Problem
In the listing below, a line holding "calc (ws.map (fun" and a line holding "rw [sum_map_if_eq ws hw]" mark the range. Retype both exactly, with all lines between them.

Extracted data
=== Section Start ===

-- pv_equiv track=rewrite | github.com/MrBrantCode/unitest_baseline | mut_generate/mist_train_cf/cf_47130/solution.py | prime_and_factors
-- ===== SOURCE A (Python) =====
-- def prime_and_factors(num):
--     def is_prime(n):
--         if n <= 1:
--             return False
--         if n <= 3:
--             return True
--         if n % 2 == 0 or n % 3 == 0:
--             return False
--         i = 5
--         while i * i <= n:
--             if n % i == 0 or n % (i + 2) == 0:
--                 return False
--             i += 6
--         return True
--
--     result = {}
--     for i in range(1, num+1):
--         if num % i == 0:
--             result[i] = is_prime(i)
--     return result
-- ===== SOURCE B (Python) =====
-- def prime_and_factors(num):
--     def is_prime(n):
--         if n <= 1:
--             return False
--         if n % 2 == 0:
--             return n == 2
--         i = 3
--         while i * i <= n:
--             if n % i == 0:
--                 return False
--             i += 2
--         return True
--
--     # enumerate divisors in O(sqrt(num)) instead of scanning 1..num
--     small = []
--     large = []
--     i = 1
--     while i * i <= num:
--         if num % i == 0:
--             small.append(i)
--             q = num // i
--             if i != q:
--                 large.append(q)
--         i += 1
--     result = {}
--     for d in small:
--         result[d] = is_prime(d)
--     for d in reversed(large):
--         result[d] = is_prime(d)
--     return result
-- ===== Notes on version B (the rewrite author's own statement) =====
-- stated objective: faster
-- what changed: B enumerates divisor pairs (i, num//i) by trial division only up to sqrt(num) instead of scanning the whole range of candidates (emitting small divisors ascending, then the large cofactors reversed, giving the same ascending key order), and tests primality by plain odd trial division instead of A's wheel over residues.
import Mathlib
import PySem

=== Section End ===
=== Section Start ===

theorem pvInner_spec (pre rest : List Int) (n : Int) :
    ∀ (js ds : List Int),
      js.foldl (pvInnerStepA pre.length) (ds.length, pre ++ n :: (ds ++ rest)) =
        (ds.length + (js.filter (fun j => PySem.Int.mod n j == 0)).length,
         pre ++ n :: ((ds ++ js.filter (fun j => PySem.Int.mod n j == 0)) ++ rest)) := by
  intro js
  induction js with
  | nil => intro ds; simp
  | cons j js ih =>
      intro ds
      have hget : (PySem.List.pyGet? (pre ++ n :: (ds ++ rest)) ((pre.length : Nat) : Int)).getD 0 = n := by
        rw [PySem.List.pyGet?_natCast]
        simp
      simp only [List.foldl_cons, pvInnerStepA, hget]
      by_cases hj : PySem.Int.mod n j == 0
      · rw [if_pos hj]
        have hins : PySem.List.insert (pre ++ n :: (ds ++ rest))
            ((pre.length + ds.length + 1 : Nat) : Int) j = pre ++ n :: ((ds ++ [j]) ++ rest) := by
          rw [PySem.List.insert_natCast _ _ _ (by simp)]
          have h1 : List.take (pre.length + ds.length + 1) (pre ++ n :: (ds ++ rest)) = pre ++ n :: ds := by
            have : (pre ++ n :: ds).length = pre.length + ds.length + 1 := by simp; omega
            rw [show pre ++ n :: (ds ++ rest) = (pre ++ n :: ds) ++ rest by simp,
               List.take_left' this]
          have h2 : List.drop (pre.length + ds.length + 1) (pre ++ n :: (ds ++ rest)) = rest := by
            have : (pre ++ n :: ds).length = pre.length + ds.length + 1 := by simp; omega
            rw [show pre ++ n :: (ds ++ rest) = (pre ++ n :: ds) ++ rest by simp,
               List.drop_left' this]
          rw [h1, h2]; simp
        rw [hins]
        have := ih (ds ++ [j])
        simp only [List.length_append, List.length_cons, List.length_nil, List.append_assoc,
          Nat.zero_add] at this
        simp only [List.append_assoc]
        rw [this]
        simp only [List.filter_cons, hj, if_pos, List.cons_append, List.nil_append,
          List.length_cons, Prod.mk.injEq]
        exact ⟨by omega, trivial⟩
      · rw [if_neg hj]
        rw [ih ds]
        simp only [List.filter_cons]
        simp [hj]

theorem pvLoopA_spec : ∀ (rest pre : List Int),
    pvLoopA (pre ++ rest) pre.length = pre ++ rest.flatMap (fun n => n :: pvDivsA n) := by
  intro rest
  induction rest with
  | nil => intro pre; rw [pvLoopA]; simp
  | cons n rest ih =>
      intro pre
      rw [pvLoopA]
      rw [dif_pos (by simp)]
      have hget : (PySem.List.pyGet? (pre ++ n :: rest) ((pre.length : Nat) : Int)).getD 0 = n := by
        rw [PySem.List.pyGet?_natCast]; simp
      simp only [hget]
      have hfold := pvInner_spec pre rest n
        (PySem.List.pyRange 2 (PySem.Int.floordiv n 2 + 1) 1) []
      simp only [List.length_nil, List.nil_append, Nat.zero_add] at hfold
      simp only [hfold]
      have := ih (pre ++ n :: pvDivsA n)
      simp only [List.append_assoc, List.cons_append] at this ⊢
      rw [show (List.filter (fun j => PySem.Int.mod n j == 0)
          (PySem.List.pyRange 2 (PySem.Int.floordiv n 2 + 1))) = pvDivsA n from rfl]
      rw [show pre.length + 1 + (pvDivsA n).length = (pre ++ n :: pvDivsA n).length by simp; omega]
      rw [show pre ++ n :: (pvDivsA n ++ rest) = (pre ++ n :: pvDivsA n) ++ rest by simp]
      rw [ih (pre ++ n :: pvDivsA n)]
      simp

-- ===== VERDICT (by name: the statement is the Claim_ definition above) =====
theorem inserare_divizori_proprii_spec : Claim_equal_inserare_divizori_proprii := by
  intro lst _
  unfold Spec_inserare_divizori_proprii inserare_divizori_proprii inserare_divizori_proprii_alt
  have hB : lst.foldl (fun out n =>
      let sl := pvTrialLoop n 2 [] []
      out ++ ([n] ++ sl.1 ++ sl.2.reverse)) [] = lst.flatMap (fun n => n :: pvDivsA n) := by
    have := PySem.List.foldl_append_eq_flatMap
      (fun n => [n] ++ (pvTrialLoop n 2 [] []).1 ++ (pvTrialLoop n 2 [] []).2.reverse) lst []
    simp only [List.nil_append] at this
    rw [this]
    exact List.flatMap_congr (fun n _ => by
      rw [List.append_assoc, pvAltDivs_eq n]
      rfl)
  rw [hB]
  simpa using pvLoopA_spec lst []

=== Section End ===
=== Section Start ===

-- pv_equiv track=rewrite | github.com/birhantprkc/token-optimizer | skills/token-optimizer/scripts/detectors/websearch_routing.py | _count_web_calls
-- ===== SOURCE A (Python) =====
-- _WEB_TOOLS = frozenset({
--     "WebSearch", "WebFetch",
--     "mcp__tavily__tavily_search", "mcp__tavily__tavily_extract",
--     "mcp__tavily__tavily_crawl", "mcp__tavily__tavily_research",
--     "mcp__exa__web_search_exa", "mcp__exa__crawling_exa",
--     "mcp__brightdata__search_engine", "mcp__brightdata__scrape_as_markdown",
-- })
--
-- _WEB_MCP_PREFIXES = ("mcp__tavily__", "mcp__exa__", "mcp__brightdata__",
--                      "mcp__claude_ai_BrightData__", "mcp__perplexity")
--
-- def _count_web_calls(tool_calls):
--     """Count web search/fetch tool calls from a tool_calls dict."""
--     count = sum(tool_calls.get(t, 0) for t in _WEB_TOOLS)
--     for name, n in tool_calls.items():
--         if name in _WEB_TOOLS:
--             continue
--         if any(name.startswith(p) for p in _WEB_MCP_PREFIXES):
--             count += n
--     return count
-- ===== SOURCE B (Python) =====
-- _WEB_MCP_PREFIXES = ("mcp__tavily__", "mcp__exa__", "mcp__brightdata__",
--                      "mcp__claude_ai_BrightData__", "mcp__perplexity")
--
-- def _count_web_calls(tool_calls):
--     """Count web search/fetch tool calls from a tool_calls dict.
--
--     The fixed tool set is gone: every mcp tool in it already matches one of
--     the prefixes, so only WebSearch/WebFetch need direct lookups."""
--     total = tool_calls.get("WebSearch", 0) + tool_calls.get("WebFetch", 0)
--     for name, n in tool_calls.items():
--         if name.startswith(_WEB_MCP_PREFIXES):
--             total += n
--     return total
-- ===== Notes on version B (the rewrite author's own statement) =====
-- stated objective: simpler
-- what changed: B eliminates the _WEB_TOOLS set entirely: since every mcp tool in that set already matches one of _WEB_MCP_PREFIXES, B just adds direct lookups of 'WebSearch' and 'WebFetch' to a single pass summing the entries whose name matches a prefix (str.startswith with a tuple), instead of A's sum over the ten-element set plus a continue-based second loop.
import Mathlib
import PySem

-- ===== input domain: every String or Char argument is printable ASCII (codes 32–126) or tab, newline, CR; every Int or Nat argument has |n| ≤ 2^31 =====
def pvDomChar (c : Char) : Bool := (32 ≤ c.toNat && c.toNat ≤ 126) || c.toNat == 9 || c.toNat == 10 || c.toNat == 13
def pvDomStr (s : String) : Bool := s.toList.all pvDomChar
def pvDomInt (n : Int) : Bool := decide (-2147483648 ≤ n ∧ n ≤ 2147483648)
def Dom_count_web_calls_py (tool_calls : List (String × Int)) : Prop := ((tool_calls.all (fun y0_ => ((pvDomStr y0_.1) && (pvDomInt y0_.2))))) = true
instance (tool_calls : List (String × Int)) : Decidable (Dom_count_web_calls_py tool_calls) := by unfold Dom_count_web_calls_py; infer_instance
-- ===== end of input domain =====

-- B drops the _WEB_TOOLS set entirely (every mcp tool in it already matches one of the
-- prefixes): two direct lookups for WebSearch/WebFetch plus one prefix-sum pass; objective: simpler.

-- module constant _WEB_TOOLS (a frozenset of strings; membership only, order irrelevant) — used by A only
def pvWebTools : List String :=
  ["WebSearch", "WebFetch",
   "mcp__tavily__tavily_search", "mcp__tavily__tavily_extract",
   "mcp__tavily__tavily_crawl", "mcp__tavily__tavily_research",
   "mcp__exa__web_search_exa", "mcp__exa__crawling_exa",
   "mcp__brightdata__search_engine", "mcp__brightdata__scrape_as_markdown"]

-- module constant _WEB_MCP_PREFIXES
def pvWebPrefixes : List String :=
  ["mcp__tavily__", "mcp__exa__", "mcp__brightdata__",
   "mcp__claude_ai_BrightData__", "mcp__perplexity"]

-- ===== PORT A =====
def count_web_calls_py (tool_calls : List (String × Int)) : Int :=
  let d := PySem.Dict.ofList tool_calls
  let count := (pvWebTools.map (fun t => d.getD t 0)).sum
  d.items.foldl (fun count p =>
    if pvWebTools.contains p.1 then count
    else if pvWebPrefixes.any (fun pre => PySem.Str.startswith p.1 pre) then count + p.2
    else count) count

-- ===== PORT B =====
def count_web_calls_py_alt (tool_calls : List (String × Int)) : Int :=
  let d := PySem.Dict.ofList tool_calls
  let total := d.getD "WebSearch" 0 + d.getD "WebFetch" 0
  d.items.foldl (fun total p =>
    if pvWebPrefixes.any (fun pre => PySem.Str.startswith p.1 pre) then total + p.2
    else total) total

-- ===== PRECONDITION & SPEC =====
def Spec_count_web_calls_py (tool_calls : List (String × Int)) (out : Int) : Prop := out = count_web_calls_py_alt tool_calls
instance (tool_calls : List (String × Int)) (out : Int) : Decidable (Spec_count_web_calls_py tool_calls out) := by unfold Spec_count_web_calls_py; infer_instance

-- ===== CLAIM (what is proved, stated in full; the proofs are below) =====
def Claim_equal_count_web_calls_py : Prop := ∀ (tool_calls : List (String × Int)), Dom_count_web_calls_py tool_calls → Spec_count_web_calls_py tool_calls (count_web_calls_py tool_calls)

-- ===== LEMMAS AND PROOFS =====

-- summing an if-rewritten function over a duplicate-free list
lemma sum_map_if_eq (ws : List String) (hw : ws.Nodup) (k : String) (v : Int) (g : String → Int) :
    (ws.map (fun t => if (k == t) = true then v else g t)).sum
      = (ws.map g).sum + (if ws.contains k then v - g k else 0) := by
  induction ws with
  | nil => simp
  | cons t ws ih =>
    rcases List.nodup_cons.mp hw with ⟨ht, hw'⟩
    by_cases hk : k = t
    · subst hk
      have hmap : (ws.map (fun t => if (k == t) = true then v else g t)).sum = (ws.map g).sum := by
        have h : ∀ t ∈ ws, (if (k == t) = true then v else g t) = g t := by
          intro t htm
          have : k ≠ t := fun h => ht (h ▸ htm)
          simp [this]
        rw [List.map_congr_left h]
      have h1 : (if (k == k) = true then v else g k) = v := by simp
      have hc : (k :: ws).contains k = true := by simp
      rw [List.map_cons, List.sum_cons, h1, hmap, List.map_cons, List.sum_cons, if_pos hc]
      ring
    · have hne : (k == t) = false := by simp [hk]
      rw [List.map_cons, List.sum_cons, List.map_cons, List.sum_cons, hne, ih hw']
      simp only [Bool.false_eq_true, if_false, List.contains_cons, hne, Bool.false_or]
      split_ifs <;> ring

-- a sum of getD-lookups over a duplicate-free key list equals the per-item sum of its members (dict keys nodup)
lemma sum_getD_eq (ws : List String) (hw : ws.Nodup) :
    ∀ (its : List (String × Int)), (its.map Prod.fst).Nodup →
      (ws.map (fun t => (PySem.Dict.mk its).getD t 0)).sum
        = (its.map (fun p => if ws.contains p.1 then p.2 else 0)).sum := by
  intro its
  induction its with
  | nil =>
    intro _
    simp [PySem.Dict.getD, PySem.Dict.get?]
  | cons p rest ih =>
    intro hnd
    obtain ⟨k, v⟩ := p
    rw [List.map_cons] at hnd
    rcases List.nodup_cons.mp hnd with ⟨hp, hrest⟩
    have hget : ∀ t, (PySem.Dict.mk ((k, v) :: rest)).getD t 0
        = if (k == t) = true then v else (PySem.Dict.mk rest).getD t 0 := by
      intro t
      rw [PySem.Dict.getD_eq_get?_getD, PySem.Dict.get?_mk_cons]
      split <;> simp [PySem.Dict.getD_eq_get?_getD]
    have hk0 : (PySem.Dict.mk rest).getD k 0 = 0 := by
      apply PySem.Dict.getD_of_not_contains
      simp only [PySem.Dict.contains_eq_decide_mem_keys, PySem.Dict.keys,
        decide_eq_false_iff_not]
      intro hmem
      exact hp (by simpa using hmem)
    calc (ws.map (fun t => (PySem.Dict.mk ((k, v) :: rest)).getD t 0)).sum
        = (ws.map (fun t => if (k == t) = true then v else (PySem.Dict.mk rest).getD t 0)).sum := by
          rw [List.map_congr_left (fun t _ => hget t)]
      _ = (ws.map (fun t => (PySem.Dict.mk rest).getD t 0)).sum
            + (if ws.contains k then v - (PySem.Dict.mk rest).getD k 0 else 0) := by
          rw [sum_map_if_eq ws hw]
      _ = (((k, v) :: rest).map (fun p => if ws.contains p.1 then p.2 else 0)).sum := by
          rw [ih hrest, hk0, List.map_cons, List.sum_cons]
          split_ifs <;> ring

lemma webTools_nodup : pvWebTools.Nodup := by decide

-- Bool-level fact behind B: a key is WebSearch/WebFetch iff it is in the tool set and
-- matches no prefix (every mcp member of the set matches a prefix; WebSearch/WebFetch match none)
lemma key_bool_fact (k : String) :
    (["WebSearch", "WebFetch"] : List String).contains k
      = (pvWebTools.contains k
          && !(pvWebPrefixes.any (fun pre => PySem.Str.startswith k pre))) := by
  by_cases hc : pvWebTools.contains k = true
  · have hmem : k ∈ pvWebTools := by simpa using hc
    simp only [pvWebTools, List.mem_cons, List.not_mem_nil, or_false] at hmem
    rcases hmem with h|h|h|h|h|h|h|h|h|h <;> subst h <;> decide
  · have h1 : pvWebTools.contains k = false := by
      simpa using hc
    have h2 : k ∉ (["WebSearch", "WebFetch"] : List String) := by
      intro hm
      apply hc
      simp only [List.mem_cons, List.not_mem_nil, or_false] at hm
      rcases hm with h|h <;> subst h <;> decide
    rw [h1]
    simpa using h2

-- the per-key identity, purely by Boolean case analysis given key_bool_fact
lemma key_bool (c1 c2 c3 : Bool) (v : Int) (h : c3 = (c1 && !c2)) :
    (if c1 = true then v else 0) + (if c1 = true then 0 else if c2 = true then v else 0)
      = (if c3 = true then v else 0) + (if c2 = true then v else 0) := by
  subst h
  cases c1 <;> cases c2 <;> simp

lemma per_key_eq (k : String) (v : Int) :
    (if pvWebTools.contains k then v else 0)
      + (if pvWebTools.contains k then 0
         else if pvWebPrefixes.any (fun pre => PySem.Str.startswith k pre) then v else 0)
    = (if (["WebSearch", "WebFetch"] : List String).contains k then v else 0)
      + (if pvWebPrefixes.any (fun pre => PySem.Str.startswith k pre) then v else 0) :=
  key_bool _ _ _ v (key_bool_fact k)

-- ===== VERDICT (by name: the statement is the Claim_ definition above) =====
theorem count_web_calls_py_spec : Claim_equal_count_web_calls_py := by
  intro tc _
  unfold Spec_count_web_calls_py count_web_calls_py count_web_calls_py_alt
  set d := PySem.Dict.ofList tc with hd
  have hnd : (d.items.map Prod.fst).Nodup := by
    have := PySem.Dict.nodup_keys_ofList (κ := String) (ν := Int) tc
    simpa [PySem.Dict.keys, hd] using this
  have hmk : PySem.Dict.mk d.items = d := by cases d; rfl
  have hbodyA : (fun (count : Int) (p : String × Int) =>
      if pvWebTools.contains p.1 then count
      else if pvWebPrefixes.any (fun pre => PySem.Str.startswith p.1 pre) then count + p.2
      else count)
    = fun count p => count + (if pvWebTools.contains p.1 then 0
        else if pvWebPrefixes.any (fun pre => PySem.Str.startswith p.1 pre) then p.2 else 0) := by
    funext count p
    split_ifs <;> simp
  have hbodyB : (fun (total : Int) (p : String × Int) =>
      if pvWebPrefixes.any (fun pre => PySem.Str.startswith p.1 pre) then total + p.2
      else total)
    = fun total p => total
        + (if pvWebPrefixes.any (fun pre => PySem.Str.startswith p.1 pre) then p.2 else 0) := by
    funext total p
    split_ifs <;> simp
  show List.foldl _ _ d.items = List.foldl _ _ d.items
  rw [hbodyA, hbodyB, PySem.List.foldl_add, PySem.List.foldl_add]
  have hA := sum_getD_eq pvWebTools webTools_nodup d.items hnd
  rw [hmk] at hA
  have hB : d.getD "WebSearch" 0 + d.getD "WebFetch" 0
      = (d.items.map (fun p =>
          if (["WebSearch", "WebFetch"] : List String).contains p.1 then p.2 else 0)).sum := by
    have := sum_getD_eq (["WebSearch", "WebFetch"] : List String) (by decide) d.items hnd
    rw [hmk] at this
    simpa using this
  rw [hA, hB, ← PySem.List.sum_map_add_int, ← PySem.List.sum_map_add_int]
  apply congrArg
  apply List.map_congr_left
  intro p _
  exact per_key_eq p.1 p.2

=== Section End ===

Answer for this exercise
    calc (ws.map (fun t => (PySem.Dict.mk ((k, v) :: rest)).getD t 0)).sum
        = (ws.map (fun t => if (k == t) = true then v else (PySem.Dict.mk rest).getD t 0)).sum := by
          rw [List.map_congr_left (fun t _ => hget t)]
      _ = (ws.map (fun t => (PySem.Dict.mk rest).getD t 0)).sum
            + (if ws.contains k then v - (PySem.Dict.mk rest).getD k 0 else 0) := by
          rw [sum_map_if_eq ws hw]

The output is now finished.